> **Problem details**
How many of the lines below contain "category"? Reply with only that figure.

> **Stored entries**

def bSpec : List (String × String × (List (String × String) → String)) :=
  [("pacman_installs", "package_install", bPkg),
   ("pacman_removals", "package_removals", bPkg),
   ("sudo_usage", "sudo_usage", bSudoUser),
   ("system_errors", "system_error", fun e => ((PySem.Dict.mk e).get? "process").getD "unknown"),
   ("audit_login_attempts", "login_attempt", fun e => bFirstTruthy e ["AUID", "auid", "UID", "uid"]),
   ("audit_auth_events", "auth_event", fun e => bFirstTruthy e ["UID", "uid"]),
   ("audit_access_violations", "access_violation", fun e => bFirstTruthy e ["exe"]),
   ("user_logins", "user_login", fun e => bFirstTruthy e ["username", "user"])]

-- phase 1: buckets.setdefault(e.get("category"), []).append(e)
def bBuckets (entries : List (List (String × String))) :
    PySem.Dict (Option String) (List (List (String × String))) :=
  entries.foldl (fun b e => b.modify ((PySem.Dict.mk e).get? "category") [] (· ++ [e])) PySem.Dict.empty

def aggregate_statistics_alt (entries : List (List (String × String))) : List (String × List (String × Int)) :=
  let buckets := bBuckets entries
  bSpec.map (fun s => (s.1, (PySem.Dict.counter ((buckets.getD (some s.2.1) []).map s.2.2)).items))

-- ===== PRECONDITION & SPEC =====
def Spec_aggregate_statistics (entries : List (List (String × String))) (out : List (String × List (String × Int))) : Prop := out = aggregate_statistics_alt entries
instance (entries : List (List (String × String))) (out : List (String × List (String × Int))) : Decidable (Spec_aggregate_statistics entries out) := by unfold Spec_aggregate_statistics; infer_instance

-- ===== CLAIM (what is proved, stated in full; the proofs are below) =====
def Claim_equal_aggregate_statistics : Prop := ∀ (entries : List (List (String × String))), Dom_aggregate_statistics entries → Spec_aggregate_statistics entries (aggregate_statistics entries)

-- ===== LEMMAS AND PROOFS =====

-- the list of keys category `cat` counts over, extracted by `f`
def keysFor (f : List (String × String) → String) (cat : String)
    (l : List (List (String × String))) : List String :=
  (l.filter (fun e => (PySem.Dict.mk e).get? "category" == some cat)).map f

def cntFrom (c : PySem.Dict String Int) (ks : List String) : PySem.Dict String Int :=
  ks.foldl (fun c x => c.modify x 0 (· + 1)) c

theorem bBuckets_getD (entries : List (List (String × String))) (c : Option String) :
    (bBuckets entries).getD c []
      = entries.filter (fun e => (PySem.Dict.mk e).get? "category" == c) := by
  have h : bBuckets entries
      = (entries.map (fun e => ((PySem.Dict.mk e).get? "category", e))).foldl
          (fun d p => d.modify p.1 [] (· ++ [p.2])) PySem.Dict.empty := by
    rw [List.foldl_map]; rfl
  rw [h, PySem.Dict.getD_foldl_modify_append]
  simp [List.filter_map, Function.comp_def]

theorem modStats1 (c1 c2 c3 c4 c5 c6 c7 c8 : PySem.Dict String Int)
    (f : PySem.Dict String Int → PySem.Dict String Int) :
    (PySem.Dict.mk
      [("pacman_installs", c1), ("pacman_removals", c2), ("sudo_usage", c3), ("system_errors", c4), ("audit_login_attempts", c5), ("audit_auth_events", c6), ("audit_access_violations", c7), ("user_logins", c8)]).modify "pacman_installs" PySem.Dict.empty f = PySem.Dict.mk
      [("pacman_installs", (f c1)), ("pacman_removals", c2), ("sudo_usage", c3), ("system_errors", c4), ("audit_login_attempts", c5), ("audit_auth_events", c6), ("audit_access_violations", c7), ("user_logins", c8)] := rfl

theorem modStats2 (c1 c2 c3 c4 c5 c6 c7 c8 : PySem.Dict String Int)
    (f : PySem.Dict String Int → PySem.Dict String Int) :
    (PySem.Dict.mk
      [("pacman_installs", c1), ("pacman_removals", c2), ("sudo_usage", c3), ("system_errors", c4), ("audit_login_attempts", c5), ("audit_auth_events", c6), ("audit_access_violations", c7), ("user_logins", c8)]).modify "pacman_removals" PySem.Dict.empty f = PySem.Dict.mk
      [("pacman_installs", c1), ("pacman_removals", (f c2)), ("sudo_usage", c3), ("system_errors", c4), ("audit_login_attempts", c5), ("audit_auth_events", c6), ("audit_access_violations", c7), ("user_logins", c8)] := rfl

theorem modStats3 (c1 c2 c3 c4 c5 c6 c7 c8 : PySem.Dict String Int)
    (f : PySem.Dict String Int → PySem.Dict String Int) :
    (PySem.Dict.mk
      [("pacman_installs", c1), ("pacman_removals", c2), ("sudo_usage", c3), ("system_errors", c4), ("audit_login_attempts", c5), ("audit_auth_events", c6), ("audit_access_violations", c7), ("user_logins", c8)]).modify "sudo_usage" PySem.Dict.empty f = PySem.Dict.mk
      [("pacman_installs", c1), ("pacman_removals", c2), ("sudo_usage", (f c3)), ("system_errors", c4), ("audit_login_attempts", c5), ("audit_auth_events", c6), ("audit_access_violations", c7), ("user_logins", c8)] := rfl

theorem modStats4 (c1 c2 c3 c4 c5 c6 c7 c8 : PySem.Dict String Int)
    (f : PySem.Dict String Int → PySem.Dict String Int) :
    (PySem.Dict.mk
      [("pacman_installs", c1), ("pacman_removals", c2), ("sudo_usage", c3), ("system_errors", c4), ("audit_login_attempts", c5), ("audit_auth_events", c6), ("audit_access_violations", c7), ("user_logins", c8)]).modify "system_errors" PySem.Dict.empty f = PySem.Dict.mk
      [("pacman_installs", c1), ("pacman_removals", c2), ("sudo_usage", c3), ("system_errors", (f c4)), ("audit_login_attempts", c5), ("audit_auth_events", c6), ("audit_access_violations", c7), ("user_logins", c8)] := rfl

theorem modStats5 (c1 c2 c3 c4 c5 c6 c7 c8 : PySem.Dict String Int)
    (f : PySem.Dict String Int → PySem.Dict String Int) :
    (PySem.Dict.mk
      [("pacman_installs", c1), ("pacman_removals", c2), ("sudo_usage", c3), ("system_errors", c4), ("audit_login_attempts", c5), ("audit_auth_events", c6), ("audit_access_violations", c7), ("user_logins", c8)]).modify "audit_login_attempts" PySem.Dict.empty f = PySem.Dict.mk
      [("pacman_installs", c1), ("pacman_removals", c2), ("sudo_usage", c3), ("system_errors", c4), ("audit_login_attempts", (f c5)), ("audit_auth_events", c6), ("audit_access_violations", c7), ("user_logins", c8)] := rfl

theorem modStats6 (c1 c2 c3 c4 c5 c6 c7 c8 : PySem.Dict String Int)
    (f : PySem.Dict String Int → PySem.Dict String Int) :
    (PySem.Dict.mk
      [("pacman_installs", c1), ("pacman_removals", c2), ("sudo_usage", c3), ("system_errors", c4), ("audit_login_attempts", c5), ("audit_auth_events", c6), ("audit_access_violations", c7), ("user_logins", c8)]).modify "audit_auth_events" PySem.Dict.empty f = PySem.Dict.mk
      [("pacman_installs", c1), ("pacman_removals", c2), ("sudo_usage", c3), ("system_errors", c4), ("audit_login_attempts", c5), ("audit_auth_events", (f c6)), ("audit_access_violations", c7), ("user_logins", c8)] := rfl

theorem modStats7 (c1 c2 c3 c4 c5 c6 c7 c8 : PySem.Dict String Int)
    (f : PySem.Dict String Int → PySem.Dict String Int) :
    (PySem.Dict.mk
      [("pacman_installs", c1), ("pacman_removals", c2), ("sudo_usage", c3), ("system_errors", c4), ("audit_login_attempts", c5), ("audit_auth_events", c6), ("audit_access_violations", c7), ("user_logins", c8)]).modify "audit_access_violations" PySem.Dict.empty f = PySem.Dict.mk
      [("pacman_installs", c1), ("pacman_removals", c2), ("sudo_usage", c3), ("system_errors", c4), ("audit_login_attempts", c5), ("audit_auth_events", c6), ("audit_access_violations", (f c7)), ("user_logins", c8)] := rfl

theorem modStats8 (c1 c2 c3 c4 c5 c6 c7 c8 : PySem.Dict String Int)
    (f : PySem.Dict String Int → PySem.Dict String Int) :
    (PySem.Dict.mk
      [("pacman_installs", c1), ("pacman_removals", c2), ("sudo_usage", c3), ("system_errors", c4), ("audit_login_attempts", c5), ("audit_auth_events", c6), ("audit_access_violations", c7), ("user_logins", c8)]).modify "user_logins" PySem.Dict.empty f = PySem.Dict.mk
      [("pacman_installs", c1), ("pacman_removals", c2), ("sudo_usage", c3), ("system_errors", c4), ("audit_login_attempts", c5), ("audit_auth_events", c6), ("audit_access_violations", c7), ("user_logins", (f c8))] := rfl

theorem fold_aggStep (l : List (List (String × String)))
    (c1 c2 c3 c4 c5 c6 c7 c8 : PySem.Dict String Int) :
    l.foldl aggStep (PySem.Dict.mk
      [("pacman_installs", c1), ("pacman_removals", c2), ("sudo_usage", c3),
       ("system_errors", c4), ("audit_login_attempts", c5), ("audit_auth_events", c6),
       ("audit_access_violations", c7), ("user_logins", c8)])
    = PySem.Dict.mk
      [("pacman_installs", cntFrom c1 (keysFor bPkg "package_install" l)),
       ("pacman_removals", cntFrom c2 (keysFor bPkg "package_removals" l)),
       ("sudo_usage", cntFrom c3 (keysFor bSudoUser "sudo_usage" l)),
       ("system_errors", cntFrom c4 (keysFor (fun e => ((PySem.Dict.mk e).get? "process").getD "unknown") "system_error" l)),
       ("audit_login_attempts", cntFrom c5 (keysFor (fun e => bFirstTruthy e ["AUID", "auid", "UID", "uid"]) "login_attempt" l)),
       ("audit_auth_events", cntFrom c6 (keysFor (fun e => bFirstTruthy e ["UID", "uid"]) "auth_event" l)),
       ("audit_access_violations", cntFrom c7 (keysFor (fun e => bFirstTruthy e ["exe"]) "access_violation" l)),
       ("user_logins", cntFrom c8 (keysFor (fun e => bFirstTruthy e ["username", "user"]) "user_login" l))] := by
  induction l generalizing c1 c2 c3 c4 c5 c6 c7 c8 with
  | nil => simp [keysFor, cntFrom]
  | cons e l ih =>
    simp only [List.foldl_cons]
    simp only [aggStep]
    split_ifs with h1 h2 h3 h4 h5 h6 h7 h8 <;>
      simp only [beq_iff_eq] at * <;>
      simp [keysFor, *, modStats1, modStats2, modStats3, modStats4,
            modStats5, modStats6, modStats7, modStats8, cntFrom,
            bPkg, bSudoUser, pyOrS, bFirstTruthy]

-- ===== VERDICT (by name: the statement is the Claim_ definition above) =====
theorem aggregate_statistics_spec : Claim_equal_aggregate_statistics := by
  intro entries _
  unfold Spec_aggregate_statistics
  simp only [aggregate_statistics, aggregate_statistics_alt]
  rw [fold_aggStep]
  simp [bSpec, bBuckets_getD, keysFor, cntFrom, PySem.Dict.counter_eq_foldl]
-- pv_equiv track=rewrite | github.com/Ian-Dzindo01/HackerRank_Challenges | Two_Characters_UNDERSTAND.py | alternate
-- ===== SOURCE A (Python) =====
-- def alternate(s):
--     maxnum = count = 0
--     uni = list(set(s))     # extracts unique chars from the string
--
--     for i in range(len(uni)):
--         for j in range(i+1, len(uni)):
--             l = [uni[i], uni[j]]
--
--             if s.index(uni[i]) < s.index(uni[j]):
--                 ind = 0
--             else:
--                 ind = 1
--
--
--             for char in s:
--                 if char in l:
--                     if char == l[ind]:
--                         count += 1
--                         ind = ind ^ 1
--                     else:
--                         count = 0
--                         break
--
--             maxnum = max(maxnum, count)
--             count = 0
--
--     return maxnum
-- ===== SOURCE B (Python) =====
-- def alternate(s):
--     # One pass over s updating a per-pair alternation state, instead of rescanning s for every pair.
--     chars = sorted(set(s))
--
--     def _pairs(cs):
--         if not cs:
--             return []
--         a, rest = cs[0], cs[1:]
--         return [(a, b) for b in rest] + _pairs(rest)
--
--     state = {}
--     for key in _pairs(chars):
--         state[key] = (None, 0, True)
--
--     for c in s:
--         for d in chars:
--             if d == c:
--                 continue
--             key = (c, d) if c < d else (d, c)
--             last, cnt, ok = state[key]
--             if ok:
--                 if last == c:
--                     state[key] = (last, cnt, False)
--                 else:
--                     state[key] = (c, cnt + 1, True)
--
--     best = 0
--     for last, cnt, ok in state.values():
--         if ok and cnt > best:
--             best = cnt
--     return best
-- ===== Notes on version B (the rewrite author's own statement) =====
-- stated objective: alternative
-- what changed: B makes a single pass over s, updating an alternation state (last char, count, alive flag) per character pair held in a dict, instead of A's re-scan of the whole string for every pair with two s.index() prescans and xor index-toggling.
import Mathlib
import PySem

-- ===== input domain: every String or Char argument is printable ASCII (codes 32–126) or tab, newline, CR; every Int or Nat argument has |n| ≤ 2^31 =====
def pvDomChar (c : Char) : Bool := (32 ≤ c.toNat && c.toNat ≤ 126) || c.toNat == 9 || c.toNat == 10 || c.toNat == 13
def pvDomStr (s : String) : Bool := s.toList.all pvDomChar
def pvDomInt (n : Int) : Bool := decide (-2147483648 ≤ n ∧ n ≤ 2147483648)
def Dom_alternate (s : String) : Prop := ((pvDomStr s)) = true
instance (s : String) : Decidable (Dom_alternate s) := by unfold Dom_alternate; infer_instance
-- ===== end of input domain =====

-- B replaces A's per-pair rescans of s by one pass over s that updates a per-pair alternation
-- state held in a dict; objective: alternative algorithm (same results, different traversal).

-- ===== PORT A =====
-- A's inner 'for char in s' loop; Python's break happens right after count = 0, so breaking returns 0
def pvLoopA (l0 l1 : Char) : List Char → Int → Int → Int
  | [], count, _ => count
  | c :: rest, count, ind =>
    if [l0, l1].contains c then
      if c = PySem.List.pyGetD [l0, l1] ind l0 then
        pvLoopA l0 l1 rest (count + 1) (PySem.Int.bxor ind 1)
      else 0
    else pvLoopA l0 l1 rest count ind

def alternate (s : String) : Int :=
  -- uni = list(set(s)); the result does not depend on CPython's arbitrary set order (all pairs are tried)
  let uni := PySem.Set.ofList s.toList
  let res := (PySem.List.pyRange 0 (uni.length : Int) 1).foldl (fun (st : Int × Int) i =>
      (PySem.List.pyRange (i + 1) (uni.length : Int) 1).foldl (fun (st : Int × Int) j =>
        let a := PySem.List.pyGetD uni i ' '
        let b := PySem.List.pyGetD uni j ' '
        -- s.index(c) never raises here (c comes from set(s)), so reading index? through .getD 0 is exact
        let ind : Int := if (PySem.List.index? s.toList a).getD 0 < (PySem.List.index? s.toList b).getD 0 then 0 else 1
        let count := pvLoopA a b s.toList st.2 ind
        (max st.1 count, 0)) st)
    ((0 : Int), (0 : Int))
  res.1

-- ===== PORT B =====
-- Source B's recursive helper _pairs(cs)
def pvPairs : List Char → List (Char × Char)
  | [] => []
  | a :: rest => (rest.map (fun b => (a, b))) ++ pvPairs rest

def alternate_alt (s : String) : Int :=
  let chars := PySem.List.sorted (PySem.Set.ofList s.toList) (fun c => c) false
  let state0 : PySem.Dict (Char × Char) (Option Char × Int × Bool) :=
    (pvPairs chars).foldl (fun st key => st.insert key (none, 0, true)) PySem.Dict.empty
  let state := s.toList.foldl (fun st c =>
      chars.foldl (fun st d =>
        if d = c then st
        else
          let key := if c < d then (c, d) else (d, c)
          -- state[key] never raises: every such key was initialised, so .getD with any default is exact
          match st.getD key (none, 0, true) with
          | (last, cnt, ok) =>
            if ok then
              if last = some c then st.insert key (last, cnt, false)
              else st.insert key (some c, cnt + 1, true)
            else st) st) state0
  state.values.foldl (fun best v =>
      match v with
      | (_, cnt, ok) => if ok = true ∧ cnt > best then cnt else best) 0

> **Expected answer**
6